* TASK DETAILS
In the material below, find each line holding the string "objective" and copy it.
**** DATA PROVIDED ****
-- pv_equiv track=rewrite | github.com/rcalfredson/nvsl-analysis | src/plotting/reward_window_utils.py | training_window_label
-- ===== SOURCE A (Python) =====
-- from typing import Sequence
--
-- def training_window_label(selected_trainings: Sequence[int]) -> str:
--     if not selected_trainings:
--         return "all trainings"
--     if len(selected_trainings) == 1:
--         return f"T{selected_trainings[0] + 1}"
--     runs = []
--     start = prev = selected_trainings[0] + 1
--     for idx0 in selected_trainings[1:]:
--         cur = idx0 + 1
--         if cur == prev + 1:
--             prev = cur
--             continue
--         runs.append(f"T{start}" if start == prev else f"T{start}-T{prev}")
--         start = prev = cur
--     runs.append(f"T{start}" if start == prev else f"T{start}-T{prev}")
--     return ", ".join(runs)
-- ===== SOURCE B (Python) =====
-- def training_window_label(selected_trainings):
--     if not selected_trainings:
--         return "all trainings"
--     vals = [x + 1 for x in selected_trainings]
--     # boundary detection: an element starts a run iff it has no predecessor or
--     # is not predecessor+1; it ends a run iff it has no successor or the
--     # successor is not it+1. Pair run starts with run ends positionally.
--     starts = [c for c, p in zip(vals, [None] + vals) if p is None or c != p + 1]
--     ends = [c for c, n in zip(vals, vals[1:] + [None]) if n is None or n != c + 1]
--     return ", ".join(f"T{s}" if s == e else f"T{s}-T{e}" for s, e in zip(starts, ends))
-- ===== Notes on version B (the rewrite author's own statement) =====
-- stated objective: alternative
-- what changed: B replaces A's sequential accumulator loop by positional boundary detection: it zips each 1-based value with its predecessor and with its successor, filters out the run starts and the run ends as two independent lists, zips those lists into (start,end) runs and formats them; there is no running (start, prev) state.
import Mathlib
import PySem

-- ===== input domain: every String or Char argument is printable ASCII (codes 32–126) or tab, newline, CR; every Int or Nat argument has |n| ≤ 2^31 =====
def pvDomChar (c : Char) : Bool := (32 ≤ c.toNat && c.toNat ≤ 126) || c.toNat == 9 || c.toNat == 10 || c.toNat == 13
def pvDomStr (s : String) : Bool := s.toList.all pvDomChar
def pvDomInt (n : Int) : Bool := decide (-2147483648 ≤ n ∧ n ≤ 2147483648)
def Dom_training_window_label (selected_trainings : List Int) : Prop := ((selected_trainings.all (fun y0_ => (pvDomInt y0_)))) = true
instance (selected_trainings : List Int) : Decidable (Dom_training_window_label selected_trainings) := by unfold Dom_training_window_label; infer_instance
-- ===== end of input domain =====

-- B replaces A's sequential (start, prev) accumulator by positional boundary detection: zip each value with its neighbours, filter run starts and run ends independently, zip them into runs (objective: alternative).


-- ===== PORT A =====
-- formatting of a finished run, as A's f-strings (also reused by port B's generator expression)
def pvFmt (s p : Int) : String :=
  if s == p then "T" ++ PySem.Int.toStr s else "T" ++ PySem.Int.toStr s ++ "-T" ++ PySem.Int.toStr p

-- A's loop body: state = (runs : List String, start, prev)
def pvStepA (st : List String × Int × Int) (idx0 : Int) : List String × Int × Int :=
  let cur := idx0 + 1
  if cur == st.2.2 + 1 then (st.1, st.2.1, cur)
  else (st.1 ++ [pvFmt st.2.1 st.2.2], cur, cur)

def training_window_label (selected_trainings : List Int) : String :=
  match selected_trainings with
  | [] => "all trainings"
  | [x] => "T" ++ PySem.Int.toStr (x + 1)
  | x :: rest =>
    let init := x + 1
    let r := rest.foldl pvStepA ([], init, init)
    String.intercalate ", " (r.1 ++ [pvFmt r.2.1 r.2.2])

-- ===== PORT B =====
-- zip(vals, [None] + vals) / zip(vals, vals[1:] + [None]) with the comprehensions' filters
def training_window_label_alt (selected_trainings : List Int) : String :=
  match selected_trainings with
  | [] => "all trainings"
  | _ :: _ =>
    let vals := selected_trainings.map (fun x => x + 1)
    let starts := ((vals.zip ((none : Option Int) :: vals.map some)).filter
        (fun q => q.2.elim true (fun p => !(q.1 == p + 1)))).map Prod.fst
    let ends := ((vals.zip ((vals.drop 1).map some ++ [none])).filter
        (fun q => q.2.elim true (fun n => !(n == q.1 + 1)))).map Prod.fst
    String.intercalate ", " ((starts.zip ends).map (fun p => pvFmt p.1 p.2))

-- ===== PRECONDITION & SPEC =====
def Spec_training_window_label (selected_trainings : List Int) (out : String) : Prop := out = training_window_label_alt selected_trainings
instance (selected_trainings : List Int) (out : String) : Decidable (Spec_training_window_label selected_trainings out) := by unfold Spec_training_window_label; infer_instance

-- ===== CLAIM (what is proved, stated in full; the proofs are below) =====
def Claim_equal_training_window_label : Prop := ∀ (selected_trainings : List Int), Dom_training_window_label selected_trainings → Spec_training_window_label selected_trainings (training_window_label selected_trainings)

-- ===== LEMMAS AND PROOFS =====

-- proof-only helpers: the sequential run decomposition both sides are shown to equal
def runsSeq (s e : Int) : List Int → List (Int × Int)
  | [] => [(s, e)]
  | c :: cs => if c == e + 1 then runsSeq s c cs else (s, e) :: runsSeq c c cs

def startsTail (p : Int) : List Int → List Int
  | [] => []
  | c :: cs => if c == p + 1 then startsTail c cs else c :: startsTail c cs

def endsList (p : Int) : List Int → List Int
  | [] => [p]
  | c :: cs => if c == p + 1 then endsList c cs else p :: endsList c cs

lemma starts_eq (vs : List Int) (p : Int) :
    ((vs.zip ((p :: vs).map some)).filter
        (fun q => q.2.elim true (fun r => !(q.1 == r + 1)))).map Prod.fst = startsTail p vs := by
  induction vs generalizing p with
  | nil => rfl
  | cons c cs ih =>
    have hc := ih c
    simp only [List.map_cons] at hc
    simp only [List.map_cons, List.zip_cons_cons, List.filter_cons, startsTail]
    by_cases h : (c == p + 1) = true
    · simp [h, hc]
    · simp only [Bool.not_eq_true] at h
      simp [h, hc]

lemma starts_full (v : Int) (vs : List Int) :
    (((v :: vs).zip ((none : Option Int) :: (v :: vs).map some)).filter
        (fun q => q.2.elim true (fun p => !(q.1 == p + 1)))).map Prod.fst = v :: startsTail v vs := by
  have h := starts_eq vs v
  simp only [List.map_cons] at h
  simp [h]

lemma ends_eq (cs : List Int) (p : Int) :
    (((p :: cs).zip (cs.map some ++ [none])).filter
        (fun q => q.2.elim true (fun n => !(n == q.1 + 1)))).map Prod.fst = endsList p cs := by
  induction cs generalizing p with
  | nil => rfl
  | cons c cs ih =>
    simp only [List.map_cons, List.cons_append, List.zip_cons_cons, List.filter_cons, endsList]
    by_cases h : (c == p + 1) = true
    · simp [h, ih c]
    · simp only [Bool.not_eq_true] at h
      simp [h, ih c]

lemma zip_runs (cs : List Int) (s e : Int) :
    (s :: startsTail e cs).zip (endsList e cs) = runsSeq s e cs := by
  induction cs generalizing s e with
  | nil => rfl
  | cons c cs ih =>
    simp only [startsTail, endsList, runsSeq]
    by_cases h : (c == e + 1) = true
    · simp only [h, if_pos]; exact ih s c
    · simp only [h, Bool.false_eq_true, if_neg, not_false_iff, List.zip_cons_cons]
      rw [ih c c]

lemma foldA (rest : List Int) (done : List String) (s e : Int) :
    (rest.foldl pvStepA (done, s, e)).1
        ++ [pvFmt (rest.foldl pvStepA (done, s, e)).2.1 (rest.foldl pvStepA (done, s, e)).2.2]
      = done ++ (runsSeq s e (rest.map (fun x => x + 1))).map (fun p => pvFmt p.1 p.2) := by
  induction rest generalizing done s e with
  | nil => simp [runsSeq]
  | cons v vs ih =>
    simp only [List.foldl_cons, List.map_cons, pvStepA, runsSeq]
    by_cases h : (v + 1 == e + 1) = true
    · simp only [h, if_pos]; exact ih done s (v + 1)
    · simp only [h, Bool.false_eq_true, if_neg, not_false_iff]
      rw [ih (done ++ [pvFmt s e]) (v + 1) (v + 1)]
      simp

-- ===== VERDICT (by name: the statement is the Claim_ definition above) =====
theorem training_window_label_spec : Claim_equal_training_window_label := by
  intro xs _
  unfold Spec_training_window_label training_window_label training_window_label_alt
  match xs with
  | [] => rfl
  | [x] =>
    simp only [String.intercalate, pvFmt]
    simp
    rfl
  | x :: y :: rest =>
    have hA := foldA (y :: rest) [] (x + 1) (x + 1)
    have hS := starts_full (x + 1) ((y + 1) :: rest.map (fun x => x + 1))
    have hE := ends_eq ((y + 1) :: rest.map (fun x => x + 1)) (x + 1)
    have hZ := zip_runs ((y + 1) :: rest.map (fun x => x + 1)) (x + 1) (x + 1)
    simp only [List.map_cons, List.nil_append, List.drop_succ_cons, List.drop_zero] at hA hS hE ⊢
    rw [hA, hS, hE, hZ]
****
* RESULT
-- stated objective: alternative
-- B replaces A's sequential (start, prev) accumulator by positional boundary detection: zip each value with its neighbours, filter run starts and run ends independently, zip them into runs (objective: alternative).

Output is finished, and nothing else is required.